● **How to complete this task**
Of the lines below, copy those that hold the word "statement".
------
-- pv_equiv track=rewrite | github.com/cry999/AtCoder | beginner/072/C.py | together
-- ===== SOURCE A (Python) =====
-- def together(N: int, A: list)->int:
--     d = {}
--     for a in A:
--         d.setdefault(a, 0)
--         d[a] += 1
--
--         d.setdefault(a+1, 0)
--         d[a+1] += 1
--
--         d.setdefault(a-1, 0)
--         d[a-1] += 1
--
--     return max(d.values())
-- ===== SOURCE B (Python) =====
-- def together(N: int, A: list) -> int:
--     # count table: one bucket per value actually in A
--     c = {}
--     for a in A:
--         c[a] = c.get(a, 0) + 1
--     # gather: max of 3-wide window sums over candidate centers v-1, v, v+1
--     best = None
--     for v in c:
--         for k in (v - 1, v, v + 1):
--             s = c.get(k - 1, 0) + c.get(k, 0) + c.get(k + 1, 0)
--             if best is None or s > best:
--                 best = s
--     return best
-- ===== Notes on version B (the rewrite author's own statement) =====
-- stated objective: alternative
-- what changed: Instead of scattering +1 into three dict buckets per element and maxing the dict values, B builds a plain Counter of A once and then takes the max of 3-wide window sums c[k-1]+c[k]+c[k+1] over candidate centers v-1,v,v+1 for each distinct v.
import Mathlib
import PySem

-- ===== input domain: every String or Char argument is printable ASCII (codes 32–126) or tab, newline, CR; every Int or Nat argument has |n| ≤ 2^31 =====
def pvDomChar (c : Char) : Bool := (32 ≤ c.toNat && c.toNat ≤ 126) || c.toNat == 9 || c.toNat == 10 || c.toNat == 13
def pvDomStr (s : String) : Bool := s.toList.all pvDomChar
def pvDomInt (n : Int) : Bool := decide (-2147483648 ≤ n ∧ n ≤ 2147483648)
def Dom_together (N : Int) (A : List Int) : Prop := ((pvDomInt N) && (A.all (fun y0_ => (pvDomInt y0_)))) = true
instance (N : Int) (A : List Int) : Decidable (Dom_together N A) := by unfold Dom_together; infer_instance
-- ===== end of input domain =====

-- B replaces A's per-element scatter of +1 into three dict buckets by a single count
-- table plus a max of 3-wide window sums over candidate centers (alternative decomposition).

-- ===== PORT A =====
def together (N : Int) (A : List Int) : Int :=
  let d := A.foldl (fun d a =>
    let d := d.setdefault a 0
    let d := d.insert a (d.getD a 0 + 1)
    let d := d.setdefault (a + 1) 0
    let d := d.insert (a + 1) (d.getD (a + 1) 0 + 1)
    let d := d.setdefault (a - 1) 0
    let d := d.insert (a - 1) (d.getD (a - 1) 0 + 1)
    d) (PySem.Dict.empty : PySem.Dict Int Int)
  match PySem.List.max? d.values (fun x => x) with
  | some m => m
  | none => 0   -- unreachable under Pre_together (Python raises ValueError on empty A)

-- ===== PORT B =====
def together_alt (N : Int) (A : List Int) : Int :=
  let c := A.foldl (fun d x => d.insert x (d.getD x 0 + 1)) (PySem.Dict.empty : PySem.Dict Int Int)
  let best := c.keys.foldl (fun best v =>
    [v - 1, v, v + 1].foldl (fun best k =>
      let s := c.getD (k - 1) 0 + c.getD k 0 + c.getD (k + 1) 0
      match best with
      | none => some s
      | some b => if s > b then some s else some b) best) none
  match best with
  | some b => b
  | none => 0   -- unreachable under Pre_together

-- ===== PRECONDITION & SPEC =====
-- Python A raises ValueError (max over an empty dict) exactly when A = []; only that is excluded.
def Pre_together (N : Int) (A : List Int) : Prop := A ≠ []
instance (N : Int) (A : List Int) : Decidable (Pre_together N A) := by unfold Pre_together; infer_instance
def pvWitness_together : Int × List Int := (3, [1, 2, 2])

def Spec_together (N : Int) (A : List Int) (out : Int) : Prop := out = together_alt N A
instance (N : Int) (A : List Int) (out : Int) : Decidable (Spec_together N A out) := by unfold Spec_together; infer_instance

-- ===== CLAIM (what is proved, stated in full; the proofs are below) =====
def Claim_equal_together : Prop := ∀ (N : Int) (A : List Int), Dom_together N A → Pre_together N A → Spec_together N A (together N A)

-- ===== LEMMAS AND PROOFS =====

-- the 3-wide window sum of counts; both programs maximise this over the same key set
def winSum (A : List Int) (k : Int) : Int :=
  (A.count k : Int) + (A.count (k - 1) : Int) + (A.count (k + 1) : Int)

-- Python's max(xs) as the running-max loop
def lmax : List Int → Int
  | [] => 0
  | x :: t => t.foldl max x

theorem lmax_mem {l : List Int} (h : l ≠ []) : lmax l ∈ l := by
  cases l with
  | nil => exact absurd rfl h
  | cons x t =>
    simp only [lmax]
    rcases PySem.List.foldl_max_mem t x with h1 | h1
    · rw [h1]; exact List.mem_cons_self
    · exact List.mem_cons_of_mem _ h1

theorem lmax_ub {l : List Int} {y : Int} (hy : y ∈ l) : y ≤ lmax l := by
  cases l with
  | nil => cases hy
  | cons x t =>
    simp only [lmax]
    rcases List.mem_cons.mp hy with rfl | h1
    · exact (PySem.List.le_foldl_max t y).1
    · exact (PySem.List.le_foldl_max t x).2 y h1

theorem lmax_congr {l1 l2 : List Int} (h1 : l1 ≠ []) (h2 : l2 ≠ [])
    (hm : ∀ x, x ∈ l1 ↔ x ∈ l2) : lmax l1 = lmax l2 :=
  le_antisymm (lmax_ub ((hm _).mp (lmax_mem h1))) (lmax_ub ((hm _).mpr (lmax_mem h2)))

-- A's per-element step (definitionally the lambda in the port of A)
def stepA (d : PySem.Dict Int Int) (a : Int) : PySem.Dict Int Int :=
  let d := d.setdefault a 0
  let d := d.insert a (d.getD a 0 + 1)
  let d := d.setdefault (a + 1) 0
  let d := d.insert (a + 1) (d.getD (a + 1) 0 + 1)
  let d := d.setdefault (a - 1) 0
  let d := d.insert (a - 1) (d.getD (a - 1) 0 + 1)
  d

theorem bump_getD (d : PySem.Dict Int Int) (a k : Int) :
    ((d.setdefault a 0).insert a ((d.setdefault a 0).getD a 0 + 1)).getD k 0
      = d.getD k 0 + (if k = a then 1 else 0) := by
  by_cases h : d.contains a = true
  · rw [PySem.Dict.setdefault_of_contains d 0 h, PySem.Dict.getD_insert]
    split_ifs with hk
    · subst hk; rfl
    · omega
  · have h' : d.contains a = false := by simpa using h
    rw [PySem.Dict.setdefault_of_not_contains d 0 h']
    rcases eq_or_ne k a with rfl | hk
    · simp [PySem.Dict.getD_of_not_contains _ 0 h']
    · simp [PySem.Dict.getD_insert, hk]

theorem bump_mem (d : PySem.Dict Int Int) (a k : Int) :
    (k ∈ ((d.setdefault a 0).insert a ((d.setdefault a 0).getD a 0 + 1)).keys)
      ↔ (k = a ∨ k ∈ d.keys) := by
  by_cases h : d.contains a = true
  · rw [PySem.Dict.setdefault_of_contains d 0 h, PySem.Dict.mem_keys_insert]
  · rw [PySem.Dict.setdefault_of_not_contains d 0 (by simpa using h),
        PySem.Dict.mem_keys_insert, PySem.Dict.mem_keys_insert]
    tauto

theorem bump_nodup (d : PySem.Dict Int Int) (a : Int) (h : d.keys.Nodup) :
    ((d.setdefault a 0).insert a ((d.setdefault a 0).getD a 0 + 1)).keys.Nodup := by
  by_cases hc : d.contains a = true
  · rw [PySem.Dict.setdefault_of_contains d 0 hc]
    exact PySem.Dict.nodup_keys_insert _ _ _ h
  · rw [PySem.Dict.setdefault_of_not_contains d 0 (by simpa using hc)]
    exact PySem.Dict.nodup_keys_insert _ _ _ (PySem.Dict.nodup_keys_insert _ _ _ h)

theorem stepA_getD (d : PySem.Dict Int Int) (a k : Int) :
    (stepA d a).getD k 0 = d.getD k 0 + (if k = a then 1 else 0)
      + (if k = a + 1 then 1 else 0) + (if k = a - 1 then 1 else 0) := by
  simp only [stepA]
  rw [bump_getD, bump_getD, bump_getD]

theorem stepA_mem (d : PySem.Dict Int Int) (a k : Int) :
    k ∈ (stepA d a).keys ↔ (k = a ∨ k = a + 1 ∨ k = a - 1 ∨ k ∈ d.keys) := by
  simp only [stepA]
  rw [bump_mem, bump_mem, bump_mem]
  tauto

theorem stepA_nodup (d : PySem.Dict Int Int) (a : Int) (h : d.keys.Nodup) :
    (stepA d a).keys.Nodup := by
  simp only [stepA]
  exact bump_nodup _ _ (bump_nodup _ _ (bump_nodup _ _ h))

theorem winSum_cons (a : Int) (t : List Int) (k : Int) :
    winSum (a :: t) k = winSum t k + (if k = a then 1 else 0)
      + (if k = a + 1 then 1 else 0) + (if k = a - 1 then 1 else 0) := by
  simp only [winSum, List.count_cons, beq_iff_eq]
  push_cast
  split_ifs <;> omega

theorem foldA_getD (A : List Int) (d : PySem.Dict Int Int) (k : Int) :
    (A.foldl stepA d).getD k 0 = d.getD k 0 + winSum A k := by
  induction A generalizing d with
  | nil => simp [winSum]
  | cons a t ih =>
    rw [List.foldl_cons, ih, stepA_getD, winSum_cons]
    ring

theorem foldA_mem (A : List Int) (d : PySem.Dict Int Int) (k : Int) :
    k ∈ (A.foldl stepA d).keys ↔ (k ∈ d.keys ∨ ∃ a ∈ A, k = a ∨ k = a + 1 ∨ k = a - 1) := by
  induction A generalizing d with
  | nil => simp
  | cons a t ih =>
    rw [List.foldl_cons, ih]
    simp only [stepA_mem, List.mem_cons]
    constructor
    · rintro ((hk | hk | hk | hk) | ⟨a', ha', hp⟩)
      · exact Or.inr ⟨a, Or.inl rfl, Or.inl hk⟩
      · exact Or.inr ⟨a, Or.inl rfl, Or.inr (Or.inl hk)⟩
      · exact Or.inr ⟨a, Or.inl rfl, Or.inr (Or.inr hk)⟩
      · exact Or.inl hk
      · exact Or.inr ⟨a', Or.inr ha', hp⟩
    · rintro (hk | ⟨a', ha' | ha', hp⟩)
      · exact Or.inl (Or.inr (Or.inr (Or.inr hk)))
      · subst ha'
        exact Or.inl (by tauto)
      · exact Or.inr ⟨a', ha', hp⟩

theorem foldA_nodup (A : List Int) (d : PySem.Dict Int Int) (h : d.keys.Nodup) :
    (A.foldl stepA d).keys.Nodup := by
  induction A generalizing d with
  | nil => simpa
  | cons a t ih => exact ih _ (stepA_nodup _ _ h)

-- B's window sum read off the count table, and B's running-max step (definitionally the port's lambdas)
def sfun (c : PySem.Dict Int Int) (k : Int) : Int :=
  c.getD (k - 1) 0 + c.getD k 0 + c.getD (k + 1) 0

def maxStep (c : PySem.Dict Int Int) (best : Option Int) (k : Int) : Option Int :=
  match best with
  | none => some (sfun c k)
  | some b => if sfun c k > b then some (sfun c k) else some b

theorem sfun_counter (A : List Int) (k : Int) :
    sfun (PySem.Dict.counter A) k = winSum A k := by
  simp only [sfun, winSum, PySem.Dict.getD_counter]
  ring

theorem foldl_triple (c : PySem.Dict Int Int) (l : List Int) (init : Option Int) :
    l.foldl (fun best v => [v - 1, v, v + 1].foldl (maxStep c) best) init
      = (l.flatMap (fun v => [v - 1, v, v + 1])).foldl (maxStep c) init := by
  induction l generalizing init with
  | nil => rfl
  | cons v t ih =>
    simp only [List.foldl_cons, List.flatMap_cons, List.foldl_append]
    exact ih _

theorem maxStep_some (c : PySem.Dict Int Int) (l : List Int) :
    ∀ b : Int, l.foldl (maxStep c) (some b) = some ((l.map (sfun c)).foldl max b) := by
  induction l with
  | nil => intro b; rfl
  | cons k t ih =>
    intro b
    rw [List.foldl_cons]
    have hstep : maxStep c (some b) k = some (max b (sfun c k)) := by
      simp only [maxStep]
      by_cases h : sfun c k > b
      · rw [if_pos h, max_eq_right h.le]
      · rw [if_neg h, max_eq_left (not_lt.mp h)]
    rw [hstep, ih]
    simp [List.foldl_cons]

theorem maxStep_none (c : PySem.Dict Int Int) (l : List Int) (h : l ≠ []) :
    l.foldl (maxStep c) none = some (lmax (l.map (sfun c))) := by
  obtain ⟨k, t, rfl⟩ := List.exists_cons_of_ne_nil h
  rw [List.foldl_cons]
  have h1 : maxStep c none k = some (sfun c k) := rfl
  rw [h1, maxStep_some]
  simp [lmax]

-- ===== VERDICT (by name: the statement is the Claim_ definition above) =====
theorem together_spec : Claim_equal_together := by
  intro N A hdom hpre
  unfold Spec_together
  -- ------ A's side ------
  have hAdef : together N A =
      (match PySem.List.max? ((A.foldl stepA (PySem.Dict.empty : PySem.Dict Int Int)).values)
          (fun x => x) with
       | some m => m
       | none => 0) := rfl
  set dA := A.foldl stepA (PySem.Dict.empty : PySem.Dict Int Int) with hdA
  have hnodup : dA.keys.Nodup := by
    rw [hdA]
    exact foldA_nodup A _ PySem.Dict.nodup_keys_empty
  have hkeysmem : ∀ k, k ∈ dA.keys ↔ ∃ a ∈ A, k = a ∨ k = a + 1 ∨ k = a - 1 := by
    intro k
    rw [hdA, foldA_mem]
    simp [PySem.Dict.keys_empty]
  have hvals : dA.values = dA.keys.map (winSum A) := by
    rw [PySem.Dict.values_eq_map_keys dA hnodup 0]
    apply List.map_congr_left
    intro k _
    rw [hdA, foldA_getD]
    simp [PySem.Dict.getD_empty]
  obtain ⟨a0, ha0⟩ := List.exists_mem_of_ne_nil A hpre
  have hk0 : a0 ∈ dA.keys := (hkeysmem a0).2 ⟨a0, ha0, Or.inl rfl⟩
  have hkeysne : dA.keys ≠ [] := List.ne_nil_of_mem hk0
  have hvalsne : dA.values ≠ [] := by
    rw [hvals]
    intro hc
    exact hkeysne (List.map_eq_nil_iff.mp hc)
  obtain ⟨x, t, hxt⟩ := List.exists_cons_of_ne_nil hvalsne
  have hAval : together N A = lmax dA.values := by
    rw [hAdef, hxt, PySem.List.max?_id_cons]
    simp [lmax]
  -- ------ B's side ------
  have hBdef : together_alt N A =
      (match (PySem.Dict.counter A).keys.foldl
          (fun best v => [v - 1, v, v + 1].foldl (maxStep (PySem.Dict.counter A)) best) none with
       | some b => b
       | none => 0) := rfl
  set K2 := (PySem.Dict.counter A).keys.flatMap (fun v => [v - 1, v, v + 1]) with hK2
  have hK2mem : ∀ k, k ∈ K2 ↔ ∃ a ∈ A, k = a - 1 ∨ k = a ∨ k = a + 1 := by
    intro k
    rw [hK2]
    simp [List.mem_flatMap, PySem.Dict.keys_counter, PySem.Set.mem_ofList]
  have hK2ne : K2 ≠ [] := by
    apply List.ne_nil_of_mem ((hK2mem a0).2 ⟨a0, ha0, Or.inr (Or.inl rfl)⟩)
  have hBval : together_alt N A = lmax (K2.map (winSum A)) := by
    rw [hBdef, foldl_triple, ← hK2, maxStep_none _ _ hK2ne]
    have hmc : K2.map (sfun (PySem.Dict.counter A)) = K2.map (winSum A) :=
      List.map_congr_left (fun k _ => sfun_counter A k)
    rw [hmc]
  -- ------ the two maxima agree ------
  rw [hAval, hBval, hvals]
  apply lmax_congr
  · intro hc
    exact hkeysne (List.map_eq_nil_iff.mp hc)
  · intro hc
    exact hK2ne (List.map_eq_nil_iff.mp hc)
  · intro y
    simp only [List.mem_map]
    constructor
    · rintro ⟨k, hk, rfl⟩
      obtain ⟨a, ha, hrel⟩ := (hkeysmem k).mp hk
      exact ⟨k, (hK2mem k).2 ⟨a, ha, by omega⟩, rfl⟩
    · rintro ⟨k, hk, rfl⟩
      obtain ⟨a, ha, hrel⟩ := (hK2mem k).mp hk
      exact ⟨k, (hkeysmem k).2 ⟨a, ha, by omega⟩, rfl⟩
------
● **The completed task**
-- ===== Notes on version B (the rewrite author's own statement) =====
-- ===== VERDICT (by name: the statement is the Claim_ definition above) =====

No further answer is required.